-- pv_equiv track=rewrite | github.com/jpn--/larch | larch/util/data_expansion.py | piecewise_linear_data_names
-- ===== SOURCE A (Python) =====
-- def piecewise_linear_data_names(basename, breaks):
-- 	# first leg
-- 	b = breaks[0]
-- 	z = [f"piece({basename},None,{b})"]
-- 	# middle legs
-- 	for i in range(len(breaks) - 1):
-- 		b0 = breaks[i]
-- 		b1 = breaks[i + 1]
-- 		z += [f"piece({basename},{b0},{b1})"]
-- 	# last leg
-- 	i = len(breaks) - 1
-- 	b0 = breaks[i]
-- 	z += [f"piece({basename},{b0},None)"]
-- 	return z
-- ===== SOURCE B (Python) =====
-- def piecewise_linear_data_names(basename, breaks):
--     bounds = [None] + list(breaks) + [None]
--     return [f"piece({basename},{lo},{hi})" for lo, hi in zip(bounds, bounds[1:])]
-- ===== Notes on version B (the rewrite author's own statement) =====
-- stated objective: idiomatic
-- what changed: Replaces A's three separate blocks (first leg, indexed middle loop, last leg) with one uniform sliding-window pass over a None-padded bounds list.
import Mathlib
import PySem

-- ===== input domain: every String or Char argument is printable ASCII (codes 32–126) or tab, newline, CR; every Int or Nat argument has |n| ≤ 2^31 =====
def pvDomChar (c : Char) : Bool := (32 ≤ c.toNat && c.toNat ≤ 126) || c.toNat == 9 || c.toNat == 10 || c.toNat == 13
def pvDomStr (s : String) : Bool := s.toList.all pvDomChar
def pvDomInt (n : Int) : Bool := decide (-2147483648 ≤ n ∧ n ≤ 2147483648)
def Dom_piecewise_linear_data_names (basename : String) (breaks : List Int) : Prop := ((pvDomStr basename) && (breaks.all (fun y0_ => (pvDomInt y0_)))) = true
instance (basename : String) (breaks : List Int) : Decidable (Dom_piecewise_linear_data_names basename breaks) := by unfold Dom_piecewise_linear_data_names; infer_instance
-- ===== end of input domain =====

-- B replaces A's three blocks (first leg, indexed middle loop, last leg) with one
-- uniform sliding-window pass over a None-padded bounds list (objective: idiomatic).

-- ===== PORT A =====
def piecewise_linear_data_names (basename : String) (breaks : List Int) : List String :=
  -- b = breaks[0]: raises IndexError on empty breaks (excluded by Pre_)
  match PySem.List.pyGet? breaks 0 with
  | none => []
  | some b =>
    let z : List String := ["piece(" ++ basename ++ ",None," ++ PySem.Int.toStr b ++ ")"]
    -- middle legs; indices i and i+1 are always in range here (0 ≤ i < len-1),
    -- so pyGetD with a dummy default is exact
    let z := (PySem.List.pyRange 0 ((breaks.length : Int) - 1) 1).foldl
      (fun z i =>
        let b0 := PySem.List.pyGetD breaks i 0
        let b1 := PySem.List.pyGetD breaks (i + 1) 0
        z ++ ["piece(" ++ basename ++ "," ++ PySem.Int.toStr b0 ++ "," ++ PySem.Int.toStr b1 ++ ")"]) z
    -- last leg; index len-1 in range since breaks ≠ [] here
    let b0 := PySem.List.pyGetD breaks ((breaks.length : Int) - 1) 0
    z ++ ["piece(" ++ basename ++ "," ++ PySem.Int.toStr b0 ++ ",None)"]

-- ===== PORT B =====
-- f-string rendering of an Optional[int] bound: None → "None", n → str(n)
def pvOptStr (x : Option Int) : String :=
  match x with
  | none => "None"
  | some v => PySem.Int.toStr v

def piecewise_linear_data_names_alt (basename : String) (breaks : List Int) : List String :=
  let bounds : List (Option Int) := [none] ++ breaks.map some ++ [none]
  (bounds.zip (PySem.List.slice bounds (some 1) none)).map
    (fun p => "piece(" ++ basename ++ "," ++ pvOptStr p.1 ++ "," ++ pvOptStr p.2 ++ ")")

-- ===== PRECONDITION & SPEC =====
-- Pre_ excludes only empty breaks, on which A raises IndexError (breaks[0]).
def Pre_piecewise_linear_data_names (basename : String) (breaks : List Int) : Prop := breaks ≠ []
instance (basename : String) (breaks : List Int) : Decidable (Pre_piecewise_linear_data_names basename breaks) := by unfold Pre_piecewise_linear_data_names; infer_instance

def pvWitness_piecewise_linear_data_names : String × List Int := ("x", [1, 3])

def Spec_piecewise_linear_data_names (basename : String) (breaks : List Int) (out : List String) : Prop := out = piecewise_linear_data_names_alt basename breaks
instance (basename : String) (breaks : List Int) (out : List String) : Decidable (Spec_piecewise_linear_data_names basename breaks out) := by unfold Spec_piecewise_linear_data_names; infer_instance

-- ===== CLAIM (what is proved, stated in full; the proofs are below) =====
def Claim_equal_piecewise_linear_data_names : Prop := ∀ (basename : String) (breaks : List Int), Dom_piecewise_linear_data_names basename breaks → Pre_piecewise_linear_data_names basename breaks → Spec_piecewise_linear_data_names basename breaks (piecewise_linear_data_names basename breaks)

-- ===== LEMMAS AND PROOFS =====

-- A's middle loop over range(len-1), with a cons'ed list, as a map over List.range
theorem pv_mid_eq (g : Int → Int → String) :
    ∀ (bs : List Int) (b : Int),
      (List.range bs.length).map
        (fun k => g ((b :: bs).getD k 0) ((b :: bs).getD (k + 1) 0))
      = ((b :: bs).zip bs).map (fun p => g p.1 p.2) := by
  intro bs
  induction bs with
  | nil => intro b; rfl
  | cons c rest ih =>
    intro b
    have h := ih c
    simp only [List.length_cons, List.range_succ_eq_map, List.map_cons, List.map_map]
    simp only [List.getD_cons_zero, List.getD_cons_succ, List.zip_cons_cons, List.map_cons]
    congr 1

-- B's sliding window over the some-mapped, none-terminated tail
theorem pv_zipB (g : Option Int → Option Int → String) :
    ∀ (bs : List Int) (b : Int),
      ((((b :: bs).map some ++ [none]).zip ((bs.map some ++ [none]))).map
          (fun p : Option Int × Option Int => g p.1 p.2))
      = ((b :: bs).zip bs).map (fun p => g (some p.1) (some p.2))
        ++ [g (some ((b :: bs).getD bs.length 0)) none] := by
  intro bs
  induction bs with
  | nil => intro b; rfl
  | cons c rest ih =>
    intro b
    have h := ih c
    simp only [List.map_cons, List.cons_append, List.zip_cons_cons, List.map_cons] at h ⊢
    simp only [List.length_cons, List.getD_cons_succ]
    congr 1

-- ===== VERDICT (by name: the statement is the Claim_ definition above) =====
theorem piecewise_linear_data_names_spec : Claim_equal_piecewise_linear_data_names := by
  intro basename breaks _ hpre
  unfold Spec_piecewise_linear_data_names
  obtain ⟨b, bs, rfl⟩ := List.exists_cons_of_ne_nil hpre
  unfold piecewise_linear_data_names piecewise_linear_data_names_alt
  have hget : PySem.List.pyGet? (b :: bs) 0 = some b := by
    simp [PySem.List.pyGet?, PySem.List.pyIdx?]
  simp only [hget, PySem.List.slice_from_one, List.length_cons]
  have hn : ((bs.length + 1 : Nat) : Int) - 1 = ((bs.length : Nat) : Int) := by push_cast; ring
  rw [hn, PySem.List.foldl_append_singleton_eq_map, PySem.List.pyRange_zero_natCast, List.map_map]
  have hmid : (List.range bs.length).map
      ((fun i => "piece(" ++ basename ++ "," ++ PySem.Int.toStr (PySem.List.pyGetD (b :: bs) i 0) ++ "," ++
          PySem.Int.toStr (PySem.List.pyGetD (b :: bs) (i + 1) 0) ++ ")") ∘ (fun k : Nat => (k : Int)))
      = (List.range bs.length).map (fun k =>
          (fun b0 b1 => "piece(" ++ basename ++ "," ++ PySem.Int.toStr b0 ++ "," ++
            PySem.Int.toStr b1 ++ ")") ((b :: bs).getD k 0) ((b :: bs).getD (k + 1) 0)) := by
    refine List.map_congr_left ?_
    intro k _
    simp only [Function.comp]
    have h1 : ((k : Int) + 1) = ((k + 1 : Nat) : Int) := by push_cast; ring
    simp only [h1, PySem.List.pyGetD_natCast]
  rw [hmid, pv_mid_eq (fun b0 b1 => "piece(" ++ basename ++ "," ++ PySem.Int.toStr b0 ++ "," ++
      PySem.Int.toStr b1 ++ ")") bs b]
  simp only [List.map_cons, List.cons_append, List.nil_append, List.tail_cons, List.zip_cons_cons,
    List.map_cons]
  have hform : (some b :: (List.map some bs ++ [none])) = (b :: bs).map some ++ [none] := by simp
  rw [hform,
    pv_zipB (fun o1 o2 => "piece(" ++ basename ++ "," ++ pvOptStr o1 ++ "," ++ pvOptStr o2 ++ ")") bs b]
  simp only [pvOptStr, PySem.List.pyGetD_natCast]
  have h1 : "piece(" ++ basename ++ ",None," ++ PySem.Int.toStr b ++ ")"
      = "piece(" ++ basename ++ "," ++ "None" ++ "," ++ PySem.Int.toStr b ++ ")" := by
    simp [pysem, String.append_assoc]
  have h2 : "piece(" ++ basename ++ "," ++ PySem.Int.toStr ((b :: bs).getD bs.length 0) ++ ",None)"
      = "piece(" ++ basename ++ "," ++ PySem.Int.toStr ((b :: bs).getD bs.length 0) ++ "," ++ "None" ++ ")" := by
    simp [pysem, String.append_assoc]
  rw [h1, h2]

________________________________________

# Requirement
Using the records above, find and show each line with the string "uniform".

# Answer to the problem
-- what changed: Replaces A's three separate blocks (first leg, indexed middle loop, last leg) with one uniform sliding-window pass over a None-padded bounds list.
-- uniform sliding-window pass over a None-padded bounds list (objective: idiomatic).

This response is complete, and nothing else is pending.